(Beginning of Recorded information)
-- pv_equiv track=rewrite | github.com/mauriciopl/AKImhof_heme | SeqD-HBM/SeqD-HBM_Linux_Win.py | CheckBasicAdjacent
-- ===== SOURCE A (Python) =====
-- def CheckBasicAdjacent(ninemer_sequence):
--     basic_aa_list = ['R', 'K', 'H'] # List of basic and positively charged amino acids
--     flag = "n"
--     for i in range(len(ninemer_sequence)):
--         if(i != 4): # Skip iterating on the coordinating AA in the sequence
--             if(ninemer_sequence[i] in basic_aa_list):
--                 flag = "y"
--                 return(flag)
--     return(flag)
-- ===== SOURCE B (Python) =====
-- def CheckBasicAdjacent(ninemer_sequence):
--     # Count all basic residues in the whole sequence, then discount the central one.
--     total = sum(1 for ch in ninemer_sequence if ch in "RKH")
--     central = 1 if len(ninemer_sequence) > 4 and ninemer_sequence[4] in "RKH" else 0
--     return "y" if total > central else "n"
-- ===== Notes on version B (the rewrite author's own statement) =====
-- stated objective: alternative
-- what changed: Replaces A's index loop with an i != 4 skip branch and early return by a count-and-discount computation: count every basic residue in the whole string, subtract whether the central position 4 holds one, and compare.
import Mathlib
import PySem

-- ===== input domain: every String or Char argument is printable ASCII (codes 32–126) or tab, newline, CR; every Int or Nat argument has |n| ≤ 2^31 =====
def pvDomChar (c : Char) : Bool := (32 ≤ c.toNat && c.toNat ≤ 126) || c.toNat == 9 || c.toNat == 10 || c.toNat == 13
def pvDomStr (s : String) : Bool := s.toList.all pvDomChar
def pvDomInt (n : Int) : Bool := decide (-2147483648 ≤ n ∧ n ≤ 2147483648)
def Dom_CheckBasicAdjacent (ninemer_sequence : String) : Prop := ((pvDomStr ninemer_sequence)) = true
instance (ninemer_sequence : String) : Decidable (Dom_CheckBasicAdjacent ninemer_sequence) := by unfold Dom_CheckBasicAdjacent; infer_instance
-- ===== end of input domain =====

-- B replaces A's skip-index-4 loop with early return by counting all basic residues in the
-- whole sequence and discounting the central one (objective: alternative decomposition).


-- ===== PORT A =====
-- A's for-loop over range(len(s)): index i, skip i == 4, early return "y" on a basic residue.
def CheckBasicAdjacentGo (cs : List Char) (i : Nat) : String :=
  match cs with
  | [] => "n"
  | c :: rest =>
    if i ≠ 4 then
      if c ∈ (['R', 'K', 'H'] : List Char) then "y"
      else CheckBasicAdjacentGo rest (i + 1)
    else CheckBasicAdjacentGo rest (i + 1)

def CheckBasicAdjacent (ninemer_sequence : String) : String :=
  CheckBasicAdjacentGo ninemer_sequence.toList 0

-- ===== PORT B =====
-- total = sum(1 for ch in s if ch in "RKH"); central = 1 if len(s) > 4 and s[4] in "RKH" else 0
def CheckBasicAdjacent_alt (ninemer_sequence : String) : String :=
  let cs := ninemer_sequence.toList
  let total := cs.countP (fun c => c ∈ (['R', 'K', 'H'] : List Char))
  let central : Nat :=
    if h : 4 < cs.length then
      if cs[4] ∈ (['R', 'K', 'H'] : List Char) then 1 else 0
    else 0
  if total > central then "y" else "n"

-- ===== PRECONDITION & SPEC =====
def Spec_CheckBasicAdjacent (ninemer_sequence : String) (out : String) : Prop := out = CheckBasicAdjacent_alt ninemer_sequence
instance (ninemer_sequence : String) (out : String) : Decidable (Spec_CheckBasicAdjacent ninemer_sequence out) := by unfold Spec_CheckBasicAdjacent; infer_instance

-- ===== CLAIM =====
def Claim_equal_CheckBasicAdjacent : Prop := ∀ (ninemer_sequence : String), Dom_CheckBasicAdjacent ninemer_sequence → Spec_CheckBasicAdjacent ninemer_sequence (CheckBasicAdjacent ninemer_sequence)

-- ===== LEMMAS AND PROOFS =====

-- After the skipped index, A's loop is a plain "any basic residue" scan.
theorem go_ge_five (cs : List Char) (i : Nat) (h : 5 ≤ i) :
    CheckBasicAdjacentGo cs i =
      if cs.any (fun c => c ∈ (['R', 'K', 'H'] : List Char)) then "y" else "n" := by
  induction cs generalizing i with
  | nil => simp [CheckBasicAdjacentGo]
  | cons c rest ih =>
    have hne : i ≠ 4 := by omega
    by_cases hc : c ∈ (['R', 'K', 'H'] : List Char) <;>
      simp_all [CheckBasicAdjacentGo, ih (i + 1) (by omega)]

-- A's loop from index i ≤ 4: an "any" scan of the list minus the element landing at index 4.
theorem go_eq (cs : List Char) : ∀ i, i ≤ 4 →
    CheckBasicAdjacentGo cs i = if (cs.take (4 - i) ++ cs.drop (5 - i)).any
        (fun c => c ∈ (['R', 'K', 'H'] : List Char)) then "y" else "n" := by
  induction cs with
  | nil => intro i h; simp [CheckBasicAdjacentGo]
  | cons c rest ih =>
    intro i h
    by_cases hi : i = 4
    · subst hi
      simp [CheckBasicAdjacentGo, go_ge_five rest 5 (le_refl 5)]
    · rw [show 4 - i = (4 - (i + 1)) + 1 from by omega,
          show 5 - i = (5 - (i + 1)) + 1 from by omega]
      simp only [List.take_succ_cons, List.drop_succ_cons]
      by_cases hc : c ∈ (['R', 'K', 'H'] : List Char) <;>
        simp_all [CheckBasicAdjacentGo, ih (i + 1) (by omega)]

-- B's count-and-discount test equals the "any basic residue outside index 4" scan.
theorem count_discount (cs : List Char) :
    (if cs.countP (fun c => c ∈ (['R', 'K', 'H'] : List Char)) >
        (if h : 4 < cs.length then
          if cs[4] ∈ (['R', 'K', 'H'] : List Char) then 1 else 0
        else 0) then "y" else "n")
    = if (cs.take 4 ++ cs.drop 5).any
          (fun c => c ∈ (['R', 'K', 'H'] : List Char)) then "y" else "n" := by
  set p : Char → Bool := (fun c => decide (c ∈ (['R', 'K', 'H'] : List Char)))
  have hsplit : cs.countP p = (cs.take 4).countP p + (cs.drop 4).countP p := by
    conv_lhs => rw [← List.take_append_drop 4 cs]
    exact List.countP_append ..
  have hrest : ((cs.take 4 ++ cs.drop 5).any p = true) ↔
      0 < (cs.take 4).countP p + (cs.drop 5).countP p := by
    rw [← List.countP_append, List.countP_pos_iff, List.any_eq_true]
  by_cases h : 4 < cs.length
  · have hdrop : cs.drop 4 = cs[4] :: cs.drop 5 := List.drop_eq_getElem_cons h
    have htot : cs.countP p =
        ((cs.take 4).countP p + (cs.drop 5).countP p) +
          (if cs[4] ∈ (['R', 'K', 'H'] : List Char) then 1 else 0) := by
      have hpb : (p cs[4] = true) ↔ cs[4] ∈ (['R', 'K', 'H'] : List Char) := by simp [p]
      rw [hsplit, hdrop, List.countP_cons]
      by_cases hb : cs[4] ∈ (['R', 'K', 'H'] : List Char)
      · rw [if_pos (hpb.mpr hb), if_pos hb]; omega
      · rw [if_neg (fun hc => hb (hpb.mp hc)), if_neg hb]; omega
    rw [dif_pos h, htot]
    by_cases ha : (cs.take 4 ++ cs.drop 5).any p = true
    · have hpos := hrest.mp ha
      rw [if_pos ha]
      rw [if_pos (by
        by_cases hb : cs[4] ∈ (['R', 'K', 'H'] : List Char)
        · rw [if_pos hb]; omega
        · rw [if_neg hb]; omega)]
    · have hz : (cs.take 4).countP p + (cs.drop 5).countP p = 0 := by
      -- otherwise hrest would force ha
        by_contra hnz; exact ha (hrest.mpr (by omega))
      rw [Bool.not_eq_true] at ha
      rw [hz, ha,
        if_neg (by
          by_cases hb : cs[4] ∈ (['R', 'K', 'H'] : List Char)
          · rw [if_pos hb]; omega
          · rw [if_neg hb]; omega),
        if_neg (by simp)]
  · have htake : cs.take 4 = cs := List.take_of_length_le (by omega)
    have hdropn : cs.drop 5 = [] := List.drop_eq_nil_of_le (by omega)
    have hiff : (cs.any p = true) ↔ 0 < cs.countP p := by
      rw [List.countP_pos_iff, List.any_eq_true]
    rw [dif_neg h, htake, hdropn, List.append_nil]
    by_cases ha : cs.any p = true
    · rw [if_pos ha, if_pos (hiff.mp ha)]
    · have hz : cs.countP p = 0 := by by_contra hnz; exact ha (hiff.mpr (by omega))
      rw [Bool.not_eq_true] at ha
      rw [hz, ha, if_neg (by omega), if_neg (by simp)]

theorem alt_eq_any (s : String) :
    CheckBasicAdjacent_alt s =
      if (s.toList.take 4 ++ s.toList.drop 5).any
          (fun c => c ∈ (['R', 'K', 'H'] : List Char)) then "y" else "n" := by
  unfold CheckBasicAdjacent_alt
  exact count_discount s.toList

-- ===== VERDICT =====
theorem CheckBasicAdjacent_spec : Claim_equal_CheckBasicAdjacent := by
  intro s _
  show CheckBasicAdjacent s = CheckBasicAdjacent_alt s
  rw [alt_eq_any]
  unfold CheckBasicAdjacent
  simpa using go_eq s.toList 0 (by omega)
(End of Recorded information)
Assignment — Give back precisely the lines above that start at the line containing "have hpb : (p" and end at the line containing "-- otherwise hrest would force ha", inclusive. No other lines belong in the output.

Exercise result —
      have hpb : (p cs[4] = true) ↔ cs[4] ∈ (['R', 'K', 'H'] : List Char) := by simp [p]
      rw [hsplit, hdrop, List.countP_cons]
      by_cases hb : cs[4] ∈ (['R', 'K', 'H'] : List Char)
      · rw [if_pos (hpb.mpr hb), if_pos hb]; omega
      · rw [if_neg (fun hc => hb (hpb.mp hc)), if_neg hb]; omega
    rw [dif_pos h, htot]
    by_cases ha : (cs.take 4 ++ cs.drop 5).any p = true
    · have hpos := hrest.mp ha
      rw [if_pos ha]
      rw [if_pos (by
        by_cases hb : cs[4] ∈ (['R', 'K', 'H'] : List Char)
        · rw [if_pos hb]; omega
        · rw [if_neg hb]; omega)]
    · have hz : (cs.take 4).countP p + (cs.drop 5).countP p = 0 := by
      -- otherwise hrest would force ha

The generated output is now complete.